What's the treatment for whooping cough?

In its early stages, the symptoms of whooping cough can be reduced by taking antibiotics. Antibiotics may shorten the duration of the symptoms if started early enough. Unfortunately, most patients are only diagnosed after the period of time when antibiotics are most effective, and so generally antibiotics are not used. When they are used, antibiotics include erythromycin and similar drugs, tetracyclines for teens and adults, and amoxicillin for newborns. Although antibiotics may

help shorten the course of the disease if they are given early in the first stage of illness, they may not be prescribed right away because initial symptoms of whooping cough usually are indistinguishable from those of the common cold. However, as symptoms progress they become more distinctive of whooping cough. At this point, antibiotics usually are given before laboratory tests have confirmed the diagnosis, which typically takes 10 to 14 days, because they can reduce the spread of infection. Family members and others who have had close contact with someone infected with whooping cough are sometimes prescribed antibiotics for coldlike symptoms or even before developing symptoms.
Infants, especially those younger than 4 months of age, are typically hospitalized. Hospitalization allows health professionals to ensure the baby is getting enough fluids and nutrients. Also, the baby is monitored and evaluated for how well he or she tolerates and recovers from coughing episodes. If needed, a baby also may receive oxygen therapy and have mucus suctioned from the nose and throat. Because suctioning mucus may trigger coughing spells, it is only done in specific situations. Infants under 18 months of age require constant supervision because breathing may temporarily stop during coughing spells. Infants with severe cases should be hospitalized. Severe coughing spells can significantly decrease the blood's oxygen supply. If blood oxygen levels, measured with a pulse oximeter, are low, oxygen may be given for a short time through a nasal cannula or an oxygen mask. An oxygen tent with high humidity may be used. Intravenous fluid may be necessary if coughing spells are severe enough to prevent the patient from drinking enough fluids. Sedatives may be prescribed for young children.

More information on whooping cough (Pertussis)

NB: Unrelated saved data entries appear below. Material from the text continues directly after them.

-- pv_equiv track=rewrite | github.com/himanshusinghbisen/DataMining | clean_notebook_whitespace.py | clean_source_lines
-- ===== SOURCE A (Python) =====
-- def clean_source_lines(lines, max_blank_lines=1):
--     cleaned = []
--     blank_count = 0
--     for line in lines:
--         # Remove trailing spaces
--         stripped = line.rstrip()
--         if stripped == "":
--             blank_count += 1
--             if blank_count <= max_blank_lines:
--                 cleaned.append("")
--         else:
--             blank_count = 0
--             cleaned.append(stripped)
--     # Keep newline endings in notebook format
--     return [l + "\n" for l in cleaned]
-- ===== SOURCE B (Python) =====
-- def clean_source_lines(lines, max_blank_lines=1):
--     # Run-based rewrite: strip everything first, then walk runs of blank lines,
--     # emitting a clamped number of blanks per run instead of keeping a counter.
--     stripped = [l.rstrip() for l in lines]
--     out = []
--     i = 0
--     n = len(stripped)
--     while i < n:
--         if stripped[i] == "":
--             j = i
--             while j < n and stripped[j] == "":
--                 j += 1
--             out.extend([""] * max(0, min(j - i, max_blank_lines)))
--             i = j
--         else:
--             out.append(stripped[i])
--             i += 1
--     return [l + "\n" for l in out]
-- ===== Notes on version B (the rewrite author's own statement) =====
-- stated objective: alternative
-- what changed: Replaces the per-line blank counter with a two-phase run walk: strip all lines first, then for each run of consecutive blank lines emit max(0, min(run length, max_blank_lines)) empty lines at once.
import Mathlib
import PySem

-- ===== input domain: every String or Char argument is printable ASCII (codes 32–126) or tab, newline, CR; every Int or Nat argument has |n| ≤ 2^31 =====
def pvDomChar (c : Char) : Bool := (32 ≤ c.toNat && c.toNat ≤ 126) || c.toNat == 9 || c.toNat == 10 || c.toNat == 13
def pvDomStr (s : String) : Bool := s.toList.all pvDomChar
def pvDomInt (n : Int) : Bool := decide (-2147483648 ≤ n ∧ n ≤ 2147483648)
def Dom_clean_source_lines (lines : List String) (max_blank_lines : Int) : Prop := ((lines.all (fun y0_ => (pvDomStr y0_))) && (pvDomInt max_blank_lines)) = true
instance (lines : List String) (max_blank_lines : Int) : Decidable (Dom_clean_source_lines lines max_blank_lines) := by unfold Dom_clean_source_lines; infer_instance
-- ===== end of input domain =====

-- B replaces A's per-line blank counter with a two-phase run walk (strip all, then emit a
-- clamped number of blanks per run of blank lines); same cost, different decomposition.

-- ===== PORT A =====
-- the for-loop of A, state = (cleaned, blank_count)
def cslGoA (mbl : Int) (cleaned : List String) (bc : Int) : List String → List String × Int
  | [] => (cleaned, bc)
  | line :: rest =>
    let stripped := PySem.Str.rstrip line
    if stripped = "" then
      cslGoA mbl (if bc + 1 ≤ mbl then cleaned ++ [""] else cleaned) (bc + 1) rest
    else
      cslGoA mbl (cleaned ++ [stripped]) 0 rest

def clean_source_lines (lines : List String) (max_blank_lines : Int) : List String :=
  (cslGoA max_blank_lines [] 0 lines).1.map (· ++ "\n")

-- ===== PORT B =====
-- Source B's while loop over the stripped list: a run of blanks is consumed at once
def cslRuns (mbl : Int) : List String → List String
  | [] => []
  | s :: rest =>
    if s = "" then
      let run := rest.takeWhile (· == "")
      List.replicate (max 0 (min ((1 + run.length : Nat) : Int) mbl)).toNat ""
        ++ cslRuns mbl (rest.dropWhile (· == ""))
    else
      s :: cslRuns mbl rest
termination_by l => l.length
decreasing_by
  · exact Nat.lt_succ_of_le (List.length_dropWhile_le _ _)
  · simp

def clean_source_lines_alt (lines : List String) (max_blank_lines : Int) : List String :=
  (cslRuns max_blank_lines (lines.map PySem.Str.rstrip)).map (· ++ "\n")

-- ===== PRECONDITION & SPEC =====
def Spec_clean_source_lines (lines : List String) (max_blank_lines : Int) (out : List String) : Prop := out = clean_source_lines_alt lines max_blank_lines
instance (lines : List String) (max_blank_lines : Int) (out : List String) : Decidable (Spec_clean_source_lines lines max_blank_lines out) := by unfold Spec_clean_source_lines; infer_instance

-- ===== CLAIM (what is proved, stated in full; the proofs are below) =====
def Claim_equal_clean_source_lines : Prop := ∀ (lines : List String) (max_blank_lines : Int), Dom_clean_source_lines lines max_blank_lines → Spec_clean_source_lines lines max_blank_lines (clean_source_lines lines max_blank_lines)

-- ===== LEMMAS AND PROOFS =====

-- proof-side version of A's loop running over already-stripped lines
def cslGoS (mbl : Int) (cleaned : List String) (bc : Int) : List String → List String × Int
  | [] => (cleaned, bc)
  | s :: rest =>
    if s = "" then
      cslGoS mbl (if bc + 1 ≤ mbl then cleaned ++ [""] else cleaned) (bc + 1) rest
    else
      cslGoS mbl (cleaned ++ [s]) 0 rest

theorem cslGoA_eq_goS (mbl : Int) (c : List String) (bc : Int) (ls : List String) :
    cslGoA mbl c bc ls = cslGoS mbl c bc (ls.map PySem.Str.rstrip) := by
  induction ls generalizing c bc with
  | nil => rfl
  | cons l rest ih => simp only [cslGoA, cslGoS, List.map_cons]; split_ifs <;> exact ih _ _

theorem cslGoS_acc (mbl : Int) (c : List String) (bc : Int) (ls : List String) :
    cslGoS mbl c bc ls = (c ++ (cslGoS mbl [] bc ls).1, (cslGoS mbl [] bc ls).2) := by
  induction ls generalizing c bc with
  | nil => simp [cslGoS]
  | cons s rest ih =>
    simp only [cslGoS]
    split_ifs with hs hb
    · rw [ih (c ++ [""]), ih ([] ++ [""])]; simp
    · rw [ih c]
    · rw [ih (c ++ [s]), ih ([] ++ [s])]; simp

theorem cslGoS_append (mbl : Int) (c : List String) (bc : Int) (xs ys : List String) :
    cslGoS mbl c bc (xs ++ ys)
      = cslGoS mbl (cslGoS mbl c bc xs).1 (cslGoS mbl c bc xs).2 ys := by
  induction xs generalizing c bc with
  | nil => rfl
  | cons x xs ih => simp only [cslGoS, List.cons_append]; split_ifs <;> exact ih _ _

theorem cslGoS_blanks (mbl : Int) (k : Nat) (bc : Int) :
    cslGoS mbl [] bc (List.replicate k "")
      = (List.replicate (min (k : Int) (mbl - bc)).toNat "", bc + k) := by
  induction k generalizing bc with
  | zero => simp [cslGoS]
  | succ k ih =>
    rw [List.replicate_succ]
    simp only [cslGoS]
    rw [if_pos trivial, cslGoS_acc, ih (bc + 1)]
    have h2 : bc + 1 + (k : Int) = bc + ((k + 1 : Nat) : Int) := by push_cast; ring
    simp only [Prod.mk.injEq]
    split_ifs with hb
    · have hm : (min ((k + 1 : Nat) : Int) (mbl - bc)).toNat
          = (min ((k : Int)) (mbl - (bc + 1))).toNat + 1 := by omega
      rw [hm, List.replicate_succ]
      exact ⟨by simp, h2⟩
    · have h0 : (min ((k : Int)) (mbl - (bc + 1))).toNat = 0 := by omega
      have h1 : (min ((k + 1 : Nat) : Int) (mbl - bc)).toNat = 0 := by omega
      rw [h0, h1]
      exact ⟨by simp, h2⟩

theorem cslGoS_reset (mbl : Int) (bc : Int) (ls : List String)
    (h : ∀ x ∈ ls.head?, x ≠ "") :
    (cslGoS mbl [] bc ls).1 = (cslGoS mbl [] 0 ls).1 := by
  cases ls with
  | nil => rfl
  | cons s rest =>
    have hs : s ≠ "" := h s rfl
    simp only [cslGoS, if_neg hs]

theorem dropWhile_head_ne (l : List String) : ∀ x ∈ (l.dropWhile (· == "")).head?, x ≠ "" := by
  induction l with
  | nil => simp
  | cons a t ih =>
    by_cases ha : a = ""
    · subst ha
      rw [List.dropWhile_cons]
      simpa using ih
    · rw [List.dropWhile_cons]
      simp [ha]

theorem takeWhile_blank_rep (l : List String) :
    l.takeWhile (· == "") = List.replicate (l.takeWhile (· == "")).length "" := by
  induction l with
  | nil => simp
  | cons a t ih =>
    by_cases ha : a = ""
    · subst ha
      rw [List.takeWhile_cons]
      simp only [beq_self_eq_true, if_true, List.length_cons, List.replicate_succ]
      exact congrArg _ ih
    · rw [List.takeWhile_cons]
      simp [ha]

theorem cslRuns_blank (mbl : Int) (rest : List String) :
    cslRuns mbl ("" :: rest)
      = List.replicate ((max 0 (min ((1 + (rest.takeWhile (· == "")).length : Nat) : Int) mbl)).toNat) ""
        ++ cslRuns mbl (rest.dropWhile (· == "")) := by
  rw [cslRuns, if_pos rfl]

theorem cslRuns_cons (mbl : Int) (s : String) (rest : List String) (h : s ≠ "") :
    cslRuns mbl (s :: rest) = s :: cslRuns mbl rest := by
  rw [cslRuns]
  simp [h]

theorem cslGoS_eq_runs (mbl : Int) (ss : List String) :
    (cslGoS mbl [] 0 ss).1 = cslRuns mbl ss := by
  induction ss using cslRuns.induct with
  | case1 => simp [cslGoS, cslRuns]
  | case2 rest ih =>
    have hsplit : ("" :: rest : List String)
        = List.replicate ((rest.takeWhile (· == "")).length + 1) ""
          ++ rest.dropWhile (· == "") := by
      rw [List.replicate_succ, List.cons_append, ← takeWhile_blank_rep,
        List.takeWhile_append_dropWhile]
    conv_lhs => rw [hsplit]
    rw [cslGoS_append, cslGoS_blanks]
    rw [cslGoS_acc]
    dsimp only
    rw [cslGoS_reset mbl _ _ (dropWhile_head_ne rest), ih, cslRuns_blank]
    have hc : (min (((rest.takeWhile (· == "")).length + 1 : Nat) : Int) (mbl - 0)).toNat
        = (max 0 (min ((1 + (rest.takeWhile (· == "")).length : Nat) : Int) mbl)).toNat := by
      omega
    rw [hc]
  | case3 line rest hne ih =>
    simp only [cslGoS, if_neg hne]
    rw [cslGoS_acc, ih, cslRuns_cons mbl line rest hne]
    simp

-- ===== VERDICT (by name: the statement is the Claim_ definition above) =====
theorem clean_source_lines_spec : Claim_equal_clean_source_lines := by
  intro lines mbl _
  unfold Spec_clean_source_lines clean_source_lines clean_source_lines_alt
  rw [cslGoA_eq_goS, cslGoS_acc, cslGoS_eq_runs]
  simp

What is whooping cough (Pertussis)? - Whooping cough (pertussis) is a highly contagious bacterial infection of the upper respiratory system. The infection is spread through the air by droplets.
What causes whooping cough (Pertussis)? - Whooping cough is caused by a bacteria called Bordatella pertussis. Whooping cough can affect people of any age.
What're the symptoms of whooping cough (Pertussis)? - Symptoms of whooping begins with a cold and a mild cough. Severe coughing spells can lead to vomiting.
How is whooping cough diagnosed? - The most accurate method of diagnosis of whooping cough is to culture the organisms obtained from swabbing mucus out of the nasopharynx.
What is the treatment for whooping cough? - The symptoms of whooping cough can be treated with antibiotics including erythromycin, tetracyclines, amoxicillin.
How to prevent whooping cough (pertussis)? - A DTaP vaccine (diphtheria, tetanus, pertussis) or pertussis-only vaccine helps protect children against whooping cough (pertussis).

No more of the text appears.